“Hannah’s Prayer”
1 Samuel 1:1-20
Allen Huff
Jonesborough Presbyterian Church
11/8/15
Some years ago
I listened to an iconographer – a painter of religious icons – talk about his
art. The most interesting thing I learned was that iconographers do not pick
their own subjects. They have a very specific canon of images. These artists
simply create new expressions of the ancient visual texts. One of the most
popular icons to artists and beholders alike is The Madonna and Child.
As with any
work of art, what one sees and experiences while viewing a religious icon is
purely subjective. But a visual representation of the gaze between mother and
child can take us where words cannot.
To me, the vortex of Love, wonder, gratitude, and hope that surrounds so many
mothers and newborns creates its own gravity. In the meeting of their eyes, the rest of us have the
opportunity to get pulled into the love-at-first-sight experience of God
looking upon the shimmering stillness of a new creation and saying, ‘Oh, this
is good.’
Many theologians,
Christian and otherwise, regard the creation as God’s most personal
self-revelation. This is certainly the view within the ancient Celtic
tradition. Through the centuries, a host of thinkers, writers, and mystics have
made similar associations. Few have been as direct as Julian of Norwich who,
after years of prayer, service and ecstatic visions came to the conclusion that
the creation is not simply made by God, [but] made of God.
When human
beings create, they participate in the divine act of becoming a fully
God-imaged creatures. And the desire
to create can be understood as God within us seeking relationship, seeking to
be known, loved, and shared. Acting on that desire and creating something new –
a painting, a garden, music, children, laughter, community, pound cake (there
are as many ways to create as there are people) – is to open oneself up to exciting
transformation and terrifying vulnerability. To create something that will have
a life of its own, something we will freely turn loose of for the sake of the
creation, this is the excruciating euphoria of God’s incarnation in Jesus. And
in her heart of hearts, this is the experience Hannah desires.
Hannah is married
to Elkanah. He is a nice guy. He is stable, dependable, church-going. He keeps
his grass mowed, pays his bills, tithes, and drives the kids to soccer practice
and swimming lessons when Mom cannot. The story tells us very little about
Elkanah, but he seems creative enough, even if in a rather artificially-flavored-vanilla
kind of way.
Peninnah,
Hannah’s wife-in-law, has the capacity for physiological creativity. But
because Elkanah loves Hannah,
Peninnah treats her children like trophies on a shelf. She rubs Hannah’s nose
in them. Personifying selfishness, and congested by envy, Peninnah may never even
desire the kind of relationship with her children that creates transforming blessing
for everyone. She may never learn to live gratefully and generously.
Hannah is
different. Her barrenness becomes openness, openness to a fullness that
Elkanah’s second helpings cannot fill, and to a hope that Peninnah’s cruelty
cannot extinguish.
“Lord of
hosts,” she prays, ‘if you’ll give me a son, he will be yours. Let me give
birth to him. Let me nurse him. Let the two of us gaze into each other’s eyes.

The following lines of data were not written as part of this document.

-- pv_equiv track=rewrite | github.com/Srivastav-Anmol/Niet_CodeTantra_Python | Competitive Coding-1/problem on Strings/CTP21051.py | isPrimeLenghtPalindrome
-- ===== SOURCE A (Python) =====
-- def isPrimeLenghtPalindrome(s):
--     temp=""
--     n=len(s)
--     flag=0
--     if n>1:
--         for i in range(2,n):
--             if n%i==0:
--                 flag=1
--                 break
--     if flag==1:
--         return False
--     else:
--         for i in s:
--             temp=i+temp
--         if temp==s and flag==0:
--             return True
--         else:
--             return False
-- ===== SOURCE B (Python) =====
-- def isPrimeLenghtPalindrome(s):
--     n = len(s)
--     if n > 1:
--         i = 2
--         while i * i <= n:
--             if n % i == 0:
--                 return False
--             i += 1
--     return s == s[::-1]
-- ===== Notes on version B (the rewrite author's own statement) =====
-- stated objective: alternative
-- what changed: Trial division stops at sqrt(n) (while i*i<=n with early return) instead of scanning all of range(2,n) with a flag variable, and the palindrome test is a direct s==s[::-1] slice comparison instead of building the reversal character by character.
import Mathlib
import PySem

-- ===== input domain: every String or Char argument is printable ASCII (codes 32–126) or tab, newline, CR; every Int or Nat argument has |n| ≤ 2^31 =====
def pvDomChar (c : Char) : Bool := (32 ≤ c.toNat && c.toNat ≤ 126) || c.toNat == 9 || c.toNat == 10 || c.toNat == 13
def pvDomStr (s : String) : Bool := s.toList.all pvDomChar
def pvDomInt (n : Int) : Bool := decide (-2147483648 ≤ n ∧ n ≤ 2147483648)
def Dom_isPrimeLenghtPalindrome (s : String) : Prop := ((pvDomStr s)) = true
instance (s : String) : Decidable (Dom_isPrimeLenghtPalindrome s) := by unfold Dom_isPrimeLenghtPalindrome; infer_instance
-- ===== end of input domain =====

-- B replaces A's full range(2,n) divisor scan by trial division up to sqrt(n) and the
-- hand-built reversal by the s == s[::-1] slice comparison (objective: alternative algorithm).

-- ===== PORT A =====
-- the 'for i in range(2,n): if n%i==0: flag=1; break' loop
def flagLoopA (n : Int) : List Int → Int
  | [] => 0
  | i :: rest => if PySem.Int.mod n i == 0 then 1 else flagLoopA n rest

def isPrimeLenghtPalindrome (s : String) : Bool :=
  let n : Int := PySem.Str.len s
  let flag : Int := if 1 < n then flagLoopA n (PySem.List.pyRange 2 n 1) else 0
  if flag == 1 then false
  else
    -- temp accumulated by 'temp = i + temp' (string prepend, exact over List Char)
    let temp : List Char := s.toList.foldl (fun temp i => i :: temp) []
    if temp == s.toList && flag == 0 then true else false

-- ===== PORT B =====
-- the 'while i*i <= n: if n%i==0: return False; i += 1' loop; returns true iff a divisor was found
def trialLoopB (n i : Int) : Bool :=
  if h : i * i ≤ n then
    if PySem.Int.mod n i == 0 then true else trialLoopB n (i + 1)
  else false
termination_by (n + 1 - i).toNat
decreasing_by
  have h1 : (0:Int) ≤ i * i := mul_self_nonneg i
  have h3 : 2 * i ≤ n + 1 := by nlinarith [mul_self_nonneg (i - 1)]
  omega

def isPrimeLenghtPalindrome_alt (s : String) : Bool :=
  let n : Int := PySem.Str.len s
  if 1 < n && trialLoopB n 2 then false
  else s.toList == ((PySem.List.slice? s.toList none none (-1)).getD [])  -- s == s[::-1]

-- ===== PRECONDITION & SPEC =====
def Spec_isPrimeLenghtPalindrome (s : String) (out : Bool) : Prop := out = isPrimeLenghtPalindrome_alt s
instance (s : String) (out : Bool) : Decidable (Spec_isPrimeLenghtPalindrome s out) := by unfold Spec_isPrimeLenghtPalindrome; infer_instance

-- ===== CLAIM (what is proved, stated in full; the proofs are below) =====
def Claim_equal_isPrimeLenghtPalindrome : Prop := ∀ (s : String), Dom_isPrimeLenghtPalindrome s → Spec_isPrimeLenghtPalindrome s (isPrimeLenghtPalindrome s)

-- ===== LEMMAS AND PROOFS =====

theorem flagLoopA_eq_any (n : Int) (l : List Int) :
    flagLoopA n l = if l.any (fun i => PySem.Int.mod n i == 0) then 1 else 0 := by
  induction l with
  | nil => rfl
  | cons i rest ih => by_cases h : PySem.Int.mod n i == 0 <;> simp [flagLoopA, h, ih]

theorem trialLoopB_iff (n i : Int) (hi : 2 ≤ i) :
    trialLoopB n i = true ↔ ∃ j : Int, i ≤ j ∧ j * j ≤ n ∧ PySem.Int.mod n j = 0 := by
  rw [trialLoopB]
  by_cases hle : i * i ≤ n
  · rw [dif_pos hle]
    by_cases hmod : PySem.Int.mod n i == 0
    · rw [if_pos hmod]
      simp only [beq_iff_eq] at hmod
      exact ⟨fun _ => ⟨i, le_refl i, hle, hmod⟩, fun _ => rfl⟩
    · rw [if_neg hmod]
      rw [trialLoopB_iff n (i + 1) (by omega)]
      constructor
      · rintro ⟨j, hj1, hj2, hj3⟩; exact ⟨j, by omega, hj2, hj3⟩
      · rintro ⟨j, hj1, hj2, hj3⟩
        refine ⟨j, ?_, hj2, hj3⟩
        rcases lt_or_eq_of_le hj1 with h | h
        · omega
        · exact absurd (by simp [h, hj3] : (PySem.Int.mod n i == 0) = true) hmod
  · rw [dif_neg hle]
    constructor
    · intro h; exact absurd h (by simp)
    · rintro ⟨j, hj1, hj2, _⟩
      exfalso
      have : i * i ≤ j * j := mul_le_mul hj1 hj1 (by omega) (by omega)
      omega
termination_by (n + 1 - i).toNat
decreasing_by
  have h3 : 2 * i ≤ n + 1 := by nlinarith [mul_self_nonneg (i - 1)]
  omega

-- divisor in [2,n) exists iff divisor with square ≤ n exists (n ≥ 2)
theorem divisor_sqrt_iff (n : ℕ) (hn : 2 ≤ n) :
    (∃ i : Int, 2 ≤ i ∧ i < (n : Int) ∧ i ∣ (n : Int)) ↔
    (∃ j : Int, 2 ≤ j ∧ j * j ≤ (n : Int) ∧ j ∣ (n : Int)) := by
  constructor
  · rintro ⟨i, hi2, hin, hidvd⟩
    have hi0 : 0 ≤ i := by omega
    lift i to ℕ using hi0 with d
    have hd2 : 2 ≤ d := by exact_mod_cast hi2
    have hdn : d < n := by exact_mod_cast hin
    have hddvd : d ∣ n := by exact_mod_cast hidvd
    have hnp : ¬ n.Prime := by
      intro hp
      rcases (Nat.Prime.eq_one_or_self_of_dvd hp d hddvd) with h | h <;> omega
    have hp : (n.minFac).Prime := Nat.minFac_prime (by omega)
    have h2 : 2 ≤ n.minFac := hp.two_le
    have hsq : n.minFac ^ 2 ≤ n := Nat.minFac_sq_le_self (by omega) hnp
    refine ⟨(n.minFac : Int), by exact_mod_cast h2, ?_, by exact_mod_cast n.minFac_dvd⟩
    have : n.minFac * n.minFac ≤ n := by nlinarith [hsq]
    exact_mod_cast this
  · rintro ⟨j, hj2, hjsq, hjdvd⟩
    have h2j : 2 * j ≤ j * j := by nlinarith
    exact ⟨j, hj2, by omega, hjdvd⟩

theorem foldl_prepend (l acc : List Char) :
    l.foldl (fun t i => i :: t) acc = l.reverse ++ acc := by
  induction l generalizing acc with
  | nil => simp
  | cons c rest ih => simp [List.foldl, ih]

-- whether A's range(2,n) loop finds a divisor = whether B's sqrt loop does (n = len ≥ 2)
theorem divisor_loops_agree (n : ℕ) (hn : 2 ≤ n) :
    (flagLoopA (n : Int) (PySem.List.pyRange 2 (n : Int) 1) == 1) =
      trialLoopB (n : Int) 2 := by
  rw [flagLoopA_eq_any]
  by_cases hA : (PySem.List.pyRange 2 (n : Int) 1).any (fun i => PySem.Int.mod (n : Int) i == 0)
  · have hex : ∃ i : Int, 2 ≤ i ∧ i < (n : Int) ∧ i ∣ (n : Int) := by
      rcases List.any_eq_true.mp hA with ⟨i, hmem, hmod⟩
      rw [PySem.List.mem_pyRange_one] at hmem
      exact ⟨i, hmem.1, hmem.2, (PySem.Int.mod_eq_zero_iff_dvd _ _).mp (by simpa using hmod)⟩
    have hB : trialLoopB (n : Int) 2 = true := by
      rw [trialLoopB_iff _ _ (le_refl 2)]
      rcases (divisor_sqrt_iff n hn).mp hex with ⟨j, hj2, hjsq, hjdvd⟩
      exact ⟨j, hj2, hjsq, (PySem.Int.mod_eq_zero_iff_dvd _ _).mpr hjdvd⟩
    simp [hA, hB]
  · have hB : trialLoopB (n : Int) 2 = false := by
      rw [← Bool.not_eq_true, trialLoopB_iff _ _ (le_refl 2)]
      rintro ⟨j, hj2, hjsq, hjmod⟩
      apply hA
      rcases (divisor_sqrt_iff n hn).mpr
          ⟨j, hj2, hjsq, (PySem.Int.mod_eq_zero_iff_dvd _ _).mp hjmod⟩ with ⟨i, hi2, hin, hidvd⟩
      exact List.any_eq_true.mpr ⟨i, PySem.List.mem_pyRange_one.mpr ⟨hi2, hin⟩,
        by simp [(PySem.Int.mod_eq_zero_iff_dvd _ _).mpr hidvd]⟩
    simp [hA, hB]

theorem list_beq_decide (l m : List Char) : (l == m) = decide (l = m) := by
  by_cases h : l = m <;> simp [h]

-- ===== VERDICT (by name: the statement is the Claim_ definition above) =====
theorem isPrimeLenghtPalindrome_spec : Claim_equal_isPrimeLenghtPalindrome := by
  intro s _
  unfold Spec_isPrimeLenghtPalindrome isPrimeLenghtPalindrome isPrimeLenghtPalindrome_alt
  simp only [PySem.Str.len_eq, PySem.List.slice?_none_none_neg_one, Option.getD_some,
    foldl_prepend, List.append_nil]
  by_cases hn : 1 < s.length
  · have hn2 : 2 ≤ s.length := by omega
    have hnI : (1 : Int) < (s.length : Int) := by exact_mod_cast hn
    have hagree := divisor_loops_agree s.length hn2
    by_cases hB : trialLoopB (s.length : Int) 2
    · rw [hB] at hagree
      have hflag : flagLoopA (s.length : Int) (PySem.List.pyRange 2 (s.length : Int) 1) = 1 :=
        beq_iff_eq.mp hagree
      simp [hnI, hB, hflag]
    · simp only [Bool.not_eq_true] at hB
      rw [hB] at hagree
      have hflag : flagLoopA (s.length : Int) (PySem.List.pyRange 2 (s.length : Int) 1) = 0 := by
        rw [flagLoopA_eq_any] at hagree ⊢
        by_cases h : (PySem.List.pyRange 2 (s.length : Int) 1).any
            (fun i => PySem.Int.mod (s.length : Int) i == 0) <;> simp [h] at hagree ⊢
      simp only [list_beq_decide]
      simp [hnI, hB, hflag]
      exact eq_comm
  · have hnI : ¬ (1 : Int) < (s.length : Int) := by exact_mod_cast hn
    simp only [list_beq_decide]
    simp [hnI]
    exact eq_comm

That’s all I want. I want my life changed by a child, and when he’s old enough,
I’ll turn him loose. He’ll be yours.’
Hannah moves
us with her prayer. The creation process includes, and perhaps necessarily so, the
anguish of emptiness. Like a painter staring at a blank canvas, like a gardener
standing over unbroken ground, Hannah bargains with the primordial source of
the very desire to create. She wrestles with the teeming emptiness inside her.
One problem
with tapping that deeply into our creativity is that some folks may think we
are completely nuts, or at least under the influence of something. As a priest,
Eli should know better, but when he sees Hannah on the ground, lip-synching to
some inaudible song, he sneers at her.
‘Sober up,’ he
says. ‘You look pitiful.’
‘I’m not
drunk,’ says Hannah. ‘I’m down here duking it out with Yahweh. Like Jacob at
the Jabbok. So bless me or leave me alone.’
A stunned Eli
says, ‘Peace be with you. Bless your heart…and the rest of you, as well.’
I have never
met a mom who would give up her child as Hannah does. But every parent worth their
salt knows that no child finally belongs to them any more than they want to belong
to their parents. All human beings need to be raised, of course. We must be loved and cared for, educated and
empowered. And we must be appropriately disciplined and affirmed.
But first, we must be gazed upon in speechless,
grateful awe.
Hannah’s story
does not promise that God will answer all of our prayers in happy accord with all
of our wants. Her story does give us courage to pray as ferociously as a
psalmist, to wrestle the angels like Jacob, and to implore God as Jesus does in
his Thursday night garden. Hannah dares us to discover our fullness by plumbing
the depths of our emptiness. And through such life-altering labor we often
deliver into the world some new expression of God’s presence, Love, and purpose
for all creation.
A human being
is a stunning, sacred, God-revealing work of art. You are such a work of art. So are the people next to you. So is
the candidate you cannot stomach, and the terrorist you fear – all of us are
stunning, sacred, God-revealing works of art. And as co-creators with God, we
are capable of adding to the beauty and the wonder of God’s creation in some
way, even if only by recognizing, calling attention to, and giving thanks for all
of the feral beauty that still shines through the smog of human idolatries.
I think the
Church’s legacy of evangelism has, in many ways, borne greater witness to idols
than to God. We have elevated conformity to static doctrines above a dynamic
relationship with a living God. In so doing, the Church has shifted its gaze
from the vortex of Love, wonder, gratitude, and hope to sterilizing screens of selfishness,
fear, and despair.
This is a somewhat
simple thing, but look at these prayer shawls.*
I have a stack
of them in my study. I take them to folks who are in the hospital or confined
to home. The knitters and quilters who create these shawls occasionally ask for
help in purchasing materials, but they do not ask to be paid. God only knows
how many years all their collective minutes of labor would make. Behind and
within these shawls live the artists’ desires – desires for people who are
sick, grieving, and lonely to remember that they are remembered. They want them
to feel the warm, embracing love of this congregation.
But first, these
Hannahs gather around their new
creations, and gaze upon them. They hold them in their hands and pray over them.
Then they turn
them loose – for the sake of others.
*Regretably, the pictures of the prayer shawls would not load onto blog.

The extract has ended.